Whenever a line below mentions the word "rcases", that line should be copied.

───── Excerpted records ─────

-- pv_equiv track=rewrite | github.com/hoang-himself/OCR-Docker | back/text_to_coordinate.py | remove_multi_dots
-- ===== SOURCE A (Python) =====
-- def remove_multi_dots(fail_coordinate):
--     number_dots = 0
--     one_dot_coordinate = []
--     for char in fail_coordinate:
--         if char == '.':
--             number_dots += 1
--
--     # only have 1 dot
--     if number_dots == 1:
--         return fail_coordinate
--     else:
--         for char in fail_coordinate:
--             if char == '.' and number_dots != 1:
--                 number_dots -= 1
--             else:
--                 one_dot_coordinate.append(char)
--
--         return "".join(one_dot_coordinate)
-- ===== SOURCE B (Python) =====
-- def remove_multi_dots(fail_coordinate):
--     head, sep, tail = fail_coordinate.rpartition('.')
--     if not sep:
--         return fail_coordinate
--     return head.replace('.', '') + '.' + tail
-- ===== Notes on version B (the rewrite author's own statement) =====
-- stated objective: idiomatic
-- what changed: Replaces A's count-the-dots pass plus a counting filter loop with a single rpartition at the last dot followed by a replace on the prefix.
import Mathlib
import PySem

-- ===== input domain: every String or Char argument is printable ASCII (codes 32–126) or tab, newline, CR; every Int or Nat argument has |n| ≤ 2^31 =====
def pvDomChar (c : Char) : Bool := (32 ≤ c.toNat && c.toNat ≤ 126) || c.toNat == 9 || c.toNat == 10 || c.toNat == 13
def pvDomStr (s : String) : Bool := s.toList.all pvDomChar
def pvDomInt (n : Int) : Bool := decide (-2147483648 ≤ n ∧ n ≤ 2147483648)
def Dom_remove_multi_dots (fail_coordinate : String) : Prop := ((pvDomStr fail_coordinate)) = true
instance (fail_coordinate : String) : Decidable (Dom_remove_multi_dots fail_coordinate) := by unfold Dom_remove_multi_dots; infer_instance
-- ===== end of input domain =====

-- B replaces A's two passes (count all dots, then filter while decrementing) with one
-- rpartition at the last dot plus a replace on the prefix (idiomatic; same cost).

-- ===== PORT A =====
def remove_multi_dots (fail_coordinate : String) : String :=
  let l := fail_coordinate.toList
  let number_dots : Int := l.foldl (fun n c => if c = '.' then n + 1 else n) 0
  if number_dots = 1 then fail_coordinate
  else
    let st := l.foldl
      (fun (st : Int × List Char) c =>
        if c = '.' ∧ st.1 ≠ 1 then (st.1 - 1, st.2) else (st.1, st.2 ++ [c]))
      (number_dots, [])
    String.ofList st.2

-- ===== PORT B =====
-- rpartition('.') ported by hand (exact): reverse and split at the first '.' of the
-- reversed list = the last '.' of the string; str.replace('.', '') = filter (· ≠ '.').
def remove_multi_dots_alt (fail_coordinate : String) : String :=
  match fail_coordinate.toList.reverse.span (· ≠ '.') with
  | (_, []) => fail_coordinate
  | (tailRev, _ :: headRev) =>
      String.ofList ((headRev.reverse.filter (· ≠ '.')) ++ '.' :: tailRev.reverse)

-- ===== PRECONDITION & SPEC =====
def Spec_remove_multi_dots (fail_coordinate : String) (out : String) : Prop := out = remove_multi_dots_alt fail_coordinate
instance (fail_coordinate : String) (out : String) : Decidable (Spec_remove_multi_dots fail_coordinate out) := by unfold Spec_remove_multi_dots; infer_instance

-- ===== CLAIM (what is proved, stated in full; the proofs are below) =====
def Claim_equal_remove_multi_dots : Prop := ∀ (fail_coordinate : String), Dom_remove_multi_dots fail_coordinate → Spec_remove_multi_dots fail_coordinate (remove_multi_dots fail_coordinate)

-- ===== LEMMAS AND PROOFS =====

-- common spec: drop every '.' that has another '.' after it
def gSpec : List Char → List Char
  | [] => []
  | c :: l => if c = '.' ∧ '.' ∈ l then gSpec l else c :: gSpec l

-- recursive form of A's second loop
def recA : Int → List Char → List Char
  | _, [] => []
  | n, c :: l => if c = '.' ∧ n ≠ 1 then recA (n - 1) l else c :: recA n l

theorem foldl_count (l : List Char) (n : Int) :
    l.foldl (fun n c => if c = '.' then n + 1 else n) n = n + (l.count '.' : Int) := by
  induction l generalizing n with
  | nil => simp
  | cons c l ih =>
    by_cases h : c = '.' <;> simp [List.foldl, h, ih, List.count_cons] <;> ring

theorem foldl_recA (l : List Char) (n : Int) (acc : List Char) :
    (l.foldl
      (fun (st : Int × List Char) c =>
        if c = '.' ∧ st.1 ≠ 1 then (st.1 - 1, st.2) else (st.1, st.2 ++ [c]))
      (n, acc)).2 = acc ++ recA n l := by
  induction l generalizing n acc with
  | nil => simp [recA]
  | cons c l ih =>
    by_cases h : c = '.' ∧ n ≠ 1 <;> simp [List.foldl, h, ih, recA]

theorem recA_no_dot (l : List Char) (n : Int) (h : '.' ∉ l) : recA n l = l := by
  induction l generalizing n with
  | nil => rfl
  | cons c l ih =>
    simp only [List.mem_cons, not_or] at h
    have hc : c ≠ '.' := fun e => h.1 e.symm
    simp [recA, hc, ih _ h.2]

theorem gSpec_no_dot (l : List Char) (h : '.' ∉ l) : gSpec l = l := by
  induction l with
  | nil => rfl
  | cons c l ih =>
    simp only [List.mem_cons, not_or] at h
    have hc : c ≠ '.' := fun e => h.1 e.symm
    simp [gSpec, hc, ih h.2]

theorem recA_eq_gSpec (l : List Char) (n : Int) (h : n = (l.count '.' : Int)) :
    recA n l = gSpec l := by
  induction l generalizing n with
  | nil => rfl
  | cons c l ih =>
    by_cases hc : c = '.'
    · subst hc
      rw [List.count_cons_self] at h
      by_cases hd : '.' ∈ l
      · have hn : n ≠ 1 := by
          have : 0 < l.count '.' := List.count_pos_iff.mpr hd
          omega
        have h' : n - 1 = (l.count '.' : Int) := by push_cast; omega
        simp [recA, gSpec, hn, hd, ih _ h']
      · have h0 : l.count '.' = 0 := by simpa [List.count_eq_zero] using hd
        have hn : n = 1 := by omega
        simp [recA, gSpec, hn, hd, recA_no_dot l 1 hd, gSpec_no_dot l hd]
    · rw [List.count_cons_of_ne (by simpa using hc)] at h
      simp [recA, gSpec, hc, ih _ h]

theorem gSpec_count_one (l : List Char) (h : l.count '.' = 1) : gSpec l = l := by
  induction l with
  | nil => rfl
  | cons c l ih =>
    by_cases hc : c = '.'
    · subst hc
      rw [List.count_cons_self] at h
      have hd : '.' ∉ l := by
        simpa [List.count_eq_zero] using (by omega : l.count '.' = 0)
      simp [gSpec, hd, gSpec_no_dot l hd]
    · rw [List.count_cons_of_ne (by simpa using hc)] at h
      simp [gSpec, hc, ih h]

theorem gSpec_append_nondot (l : List Char) (c : Char) (hc : c ≠ '.') :
    gSpec (l ++ [c]) = gSpec l ++ [c] := by
  induction l with
  | nil => simp [gSpec, hc]
  | cons a l ih =>
    by_cases h : a = '.' ∧ '.' ∈ l
    · simp [gSpec, h.1, h.2, ih]
    · have hmem : ¬ (a = '.' ∧ '.' ∈ l ++ [c]) := by
        rintro ⟨h1, h2⟩
        rcases List.mem_append.mp h2 with h3 | h3
        · exact h ⟨h1, h3⟩
        · simp at h3; exact hc h3.symm
      simp only [List.cons_append, gSpec, if_neg hmem, if_neg h, ih]

theorem gSpec_append_dot (l : List Char) :
    gSpec (l ++ ['.']) = l.filter (· ≠ '.') ++ ['.'] := by
  induction l with
  | nil => simp [gSpec]
  | cons a l ih =>
    by_cases ha : a = '.'
    · simp [gSpec, ha, ih]
    · simp [gSpec, ha, ih, List.filter_cons]

-- B's core on the character list
def bCore (l : List Char) : List Char :=
  match l.reverse.span (· ≠ '.') with
  | (_, []) => l
  | (tailRev, _ :: headRev) => (headRev.reverse.filter (· ≠ '.')) ++ '.' :: tailRev.reverse

theorem no_dot_of_dropWhile_nil (l : List Char)
    (hdw : l.reverse.dropWhile (· ≠ '.') = []) : '.' ∉ l := by
  intro hmem
  have hm : '.' ∈ l.reverse := by simpa using hmem
  rw [← List.takeWhile_append_dropWhile (p := (· ≠ '.')) (l := l.reverse), hdw,
    List.append_nil] at hm
  have := List.mem_takeWhile_imp hm
  simp at this

theorem bCore_cases (l : List Char) :
    bCore l = match l.reverse.dropWhile (· ≠ '.') with
      | [] => l
      | _ :: headRev =>
          headRev.reverse.filter (· ≠ '.') ++ '.' :: (l.reverse.takeWhile (· ≠ '.')).reverse := by
  unfold bCore
  rw [List.span_eq_takeWhile_dropWhile]
  rcases l.reverse.dropWhile (· ≠ '.') with _ | ⟨d, h⟩ <;> rfl

theorem bCore_eq_gSpec (l : List Char) : bCore l = gSpec l := by
  induction l using List.reverseRecOn with
  | nil => rfl
  | append_singleton l c ih =>
    rw [bCore_cases] at ih ⊢
    by_cases hc : c = '.'
    · subst hc
      simp only [List.reverse_append, List.reverse_singleton, List.singleton_append,
        List.dropWhile_cons]
      simp [gSpec_append_dot]
    · rcases hdw : l.reverse.dropWhile (· ≠ '.') with _ | ⟨d, h⟩ <;>
        simp only [ne_eq, decide_not] at hdw
      · have hnd : '.' ∉ l := no_dot_of_dropWhile_nil l (by simpa using hdw)
        simp [List.dropWhile_cons, hc, hdw, gSpec_append_nondot l c hc, gSpec_no_dot l hnd]
      · simp only [hdw] at ih
        rw [gSpec_append_nondot l c hc, ← ih]
        simp [List.dropWhile_cons, List.takeWhile_cons, hc, hdw]

theorem alt_eq_gSpec (s : String) :
    remove_multi_dots_alt s = String.ofList (gSpec s.toList) := by
  have h := bCore_eq_gSpec s.toList
  unfold bCore at h
  unfold remove_multi_dots_alt
  rcases hsp : s.toList.reverse.span (· ≠ '.') with ⟨t, rest⟩
  rcases rest with _ | ⟨d, hd⟩
  · rw [hsp] at h
    simp only at h
    rw [← h]
    exact (String.ofList_toList).symm
  · rw [hsp] at h
    simp only at h
    rw [← h]

theorem remove_multi_dots_eq (s : String) :
    remove_multi_dots s = remove_multi_dots_alt s := by
  rw [alt_eq_gSpec]
  unfold remove_multi_dots
  simp only [foldl_count, zero_add]
  by_cases h1 : (s.toList.count '.' : Int) = 1
  · have : s.toList.count '.' = 1 := by exact_mod_cast h1
    rw [if_pos h1, gSpec_count_one _ this]
    exact (String.ofList_toList).symm
  · rw [if_neg h1, foldl_recA, List.nil_append, recA_eq_gSpec _ _ rfl]

-- ===== VERDICT (by name: the statement is the Claim_ definition above) =====
theorem remove_multi_dots_spec : Claim_equal_remove_multi_dots := by
  intro s _
  unfold Spec_remove_multi_dots
  exact remove_multi_dots_eq s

─────

*Completed exercise*:
        rcases List.mem_append.mp h2 with h3 | h3
  rcases l.reverse.dropWhile (· ≠ '.') with _ | ⟨d, h⟩ <;> rfl
    · rcases hdw : l.reverse.dropWhile (· ≠ '.') with _ | ⟨d, h⟩ <;>
  rcases hsp : s.toList.reverse.span (· ≠ '.') with ⟨t, rest⟩
  rcases rest with _ | ⟨d, hd⟩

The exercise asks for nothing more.